┌─ INFORMATION GIVEN

-- pv_equiv track=rewrite | github.com/the-other-sunny/Advent-of-Code-2023 | python/day11/part2.py | fix_coords
-- ===== SOURCE A (Python) =====
-- def fix_coords(
--     coords: list[tuple[int, int]],
--     unused_lines: set[int],
--     unused_columns: set[int],
--     expansion_factor: int,
-- ) -> list[tuple[int, int]]:
--     new_coords = []
--
--     for i, j in coords:
--         delta_i = sum(1 for index in unused_lines if index < i)
--         delta_j = sum(1 for index in unused_columns if index < j)
--         new_coords.append(
--             (i + (expansion_factor - 1) * delta_i, j + (expansion_factor - 1) * delta_j)
--         )
--
--     return new_coords
-- ===== SOURCE B (Python) =====
-- def fix_coords(
--     coords: list[tuple[int, int]],
--     unused_lines: set[int],
--     unused_columns: set[int],
--     expansion_factor: int,
-- ) -> list[tuple[int, int]]:
--     rows = sorted(unused_lines)
--     cols = sorted(unused_columns)
--     growth = expansion_factor - 1
--
--     def count_below(sorted_vals, x):
--         # index of the first element >= x (bisect_left), hand-written
--         lo, hi = 0, len(sorted_vals)
--         while lo < hi:
--             mid = (lo + hi) // 2
--             if sorted_vals[mid] < x:
--                 lo = mid + 1
--             else:
--                 hi = mid
--         return lo
--
--     return [
--         (i + growth * count_below(rows, i), j + growth * count_below(cols, j))
--         for i, j in coords
--     ]
-- ===== Notes on version B (the rewrite author's own statement) =====
-- stated objective: faster
-- what changed: Instead of scanning all unused lines/columns once per coordinate, B sorts each unused set once and counts elements below a coordinate with a binary search (bisect_left).
import Mathlib
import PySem

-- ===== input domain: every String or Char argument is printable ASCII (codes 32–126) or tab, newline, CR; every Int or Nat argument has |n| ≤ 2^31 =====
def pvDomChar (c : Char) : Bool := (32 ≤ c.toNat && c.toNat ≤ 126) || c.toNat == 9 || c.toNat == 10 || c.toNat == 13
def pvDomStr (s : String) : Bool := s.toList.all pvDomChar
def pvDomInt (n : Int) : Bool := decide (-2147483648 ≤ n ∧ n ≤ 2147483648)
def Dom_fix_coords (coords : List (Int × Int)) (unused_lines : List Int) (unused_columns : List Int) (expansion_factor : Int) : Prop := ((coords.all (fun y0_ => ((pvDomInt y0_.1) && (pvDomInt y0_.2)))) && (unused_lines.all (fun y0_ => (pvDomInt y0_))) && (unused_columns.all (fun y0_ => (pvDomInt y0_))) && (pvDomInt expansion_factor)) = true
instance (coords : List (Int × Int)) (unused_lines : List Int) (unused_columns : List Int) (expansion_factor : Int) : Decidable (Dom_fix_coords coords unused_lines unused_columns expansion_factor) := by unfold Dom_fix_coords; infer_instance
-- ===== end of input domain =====

-- ===== PORT A =====
-- A: for each coordinate, scan the whole unused set counting entries below it.
def fix_coords (coords : List (Int × Int)) (unused_lines : List Int) (unused_columns : List Int) (expansion_factor : Int) : List (Int × Int) :=
  coords.foldl
    (fun new_coords p =>
      let delta_i : Int := unused_lines.foldl (fun s idx => if idx < p.1 then s + 1 else s) 0
      let delta_j : Int := unused_columns.foldl (fun s idx => if idx < p.2 then s + 1 else s) 0
      new_coords ++ [(p.1 + (expansion_factor - 1) * delta_i, p.2 + (expansion_factor - 1) * delta_j)])
    []

-- ===== PORT B =====
-- B: sort the unused sets once, then count entries below a coordinate by binary search
-- (Source B's hand-written bisect_left loop = PySem.List.bisectLeft).
def fix_coords_alt (coords : List (Int × Int)) (unused_lines : List Int) (unused_columns : List Int) (expansion_factor : Int) : List (Int × Int) :=
  let rows := PySem.List.sorted unused_lines (fun x => x) false
  let cols := PySem.List.sorted unused_columns (fun x => x) false
  let growth := expansion_factor - 1
  coords.map (fun p =>
    (p.1 + growth * (PySem.List.bisectLeft rows p.1 : Int),
     p.2 + growth * (PySem.List.bisectLeft cols p.2 : Int)))

-- ===== PRECONDITION & SPEC =====
def Spec_fix_coords (coords : List (Int × Int)) (unused_lines : List Int) (unused_columns : List Int) (expansion_factor : Int) (out : List (Int × Int)) : Prop := out = fix_coords_alt coords unused_lines unused_columns expansion_factor
instance (coords : List (Int × Int)) (unused_lines : List Int) (unused_columns : List Int) (expansion_factor : Int) (out : List (Int × Int)) : Decidable (Spec_fix_coords coords unused_lines unused_columns expansion_factor out) := by unfold Spec_fix_coords; infer_instance

-- ===== CLAIM (what is proved, stated in full; the proofs are below) =====
def Claim_equal_fix_coords : Prop := ∀ (coords : List (Int × Int)) (unused_lines : List Int) (unused_columns : List Int) (expansion_factor : Int), Dom_fix_coords coords unused_lines unused_columns expansion_factor → Spec_fix_coords coords unused_lines unused_columns expansion_factor (fix_coords coords unused_lines unused_columns expansion_factor)

-- ===== LEMMAS AND PROOFS =====
-- countP of a sorted list is determined by the boundary index k
lemma countP_eq_of_boundary (x : Int) : ∀ (s : List Int) (k : Nat), k ≤ s.length →
    (∀ (j : Nat) (hj : j < s.length), j < k → s[j] < x) →
    (∀ (j : Nat) (hj : j < s.length), k ≤ j → x ≤ s[j]) →
    s.countP (fun y => decide (y < x)) = k := by
  intro s
  induction s with
  | nil => intro k hk _ _; simp only [List.countP_nil, List.length_nil] at hk ⊢; omega
  | cons a t ih =>
    intro k hk hlt hge
    cases k with
    | zero =>
      have hall : ∀ y ∈ (a :: t), ¬ (decide (y < x) = true) := by
        intro y hy
        obtain ⟨j, hj, hjy⟩ := List.mem_iff_getElem.mp hy
        have := hge j hj (Nat.zero_le _)
        simp [hjy] at this ⊢
        omega
      simpa using List.countP_eq_zero.mpr hall
    | succ m =>
      have ha : a < x := by
        have := hlt 0 (by simp) (Nat.succ_pos _)
        simpa using this
      have ht : t.countP (fun y => decide (y < x)) = m := by
        apply ih m (by simpa using hk)
        · intro j hj hjm
          have := hlt (j+1) (by simpa using Nat.succ_lt_succ hj) (Nat.succ_lt_succ hjm)
          simpa using this
        · intro j hj hmj
          have := hge (j+1) (by simpa using Nat.succ_lt_succ hj) (Nat.succ_le_succ hmj)
          simpa using this
      simp [List.countP_cons, ha, ht]

-- A's inner generator sum is countP
lemma foldl_count_eq_countP (x : Int) : ∀ (l : List Int) (acc : Int),
    l.foldl (fun s idx => if idx < x then s + 1 else s) acc
      = acc + (l.countP (fun y => decide (y < x)) : Int) := by
  intro l
  induction l with
  | nil => intro acc; simp
  | cons a t ih =>
    intro acc
    by_cases ha : a < x <;> simp [List.foldl_cons, List.countP_cons, ha, ih] <;> ring

-- the scan-count over the raw list equals bisect on the sorted list
lemma count_eq_bisect (l : List Int) (x : Int) :
    l.foldl (fun s idx => if idx < x then s + 1 else s) (0 : Int)
      = (PySem.List.bisectLeft (PySem.List.sorted l (fun x => x) false) x : Int) := by
  set s := PySem.List.sorted l (fun x => x) false with hs
  have hsorted : s.Pairwise (fun a b => a ≤ b) := by
    simpa using PySem.List.sorted_pairwise (xs := l) (key := fun x => x)
  obtain ⟨hle, hlt, hge⟩ := PySem.List.bisectLeft_spec s x hsorted
  have hcs : s.countP (fun y => decide (y < x)) = PySem.List.bisectLeft s x :=
    countP_eq_of_boundary x s _ hle hlt hge
  have hperm : s.Perm l := PySem.List.sorted_perm l (fun x => x) false
  rw [foldl_count_eq_countP, ← hperm.countP_eq, hcs]
  ring

-- ===== VERDICT (by name: the statement is the Claim_ definition above) =====
theorem fix_coords_spec : Claim_equal_fix_coords := by
  intro coords unused_lines unused_columns expansion_factor _
  unfold Spec_fix_coords fix_coords fix_coords_alt
  rw [PySem.List.foldl_append_singleton_eq_map]
  apply List.map_congr_left
  intro p _
  simp only [count_eq_bisect]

└─

With the line holding "coords.foldl" as the first and the line holding "let delta_j : Int" as the last, set down that range of the entries above exactly, and nothing else.

  coords.foldl
    (fun new_coords p =>
      let delta_i : Int := unused_lines.foldl (fun s idx => if idx < p.1 then s + 1 else s) 0
      let delta_j : Int := unused_columns.foldl (fun s idx => if idx < p.2 then s + 1 else s) 0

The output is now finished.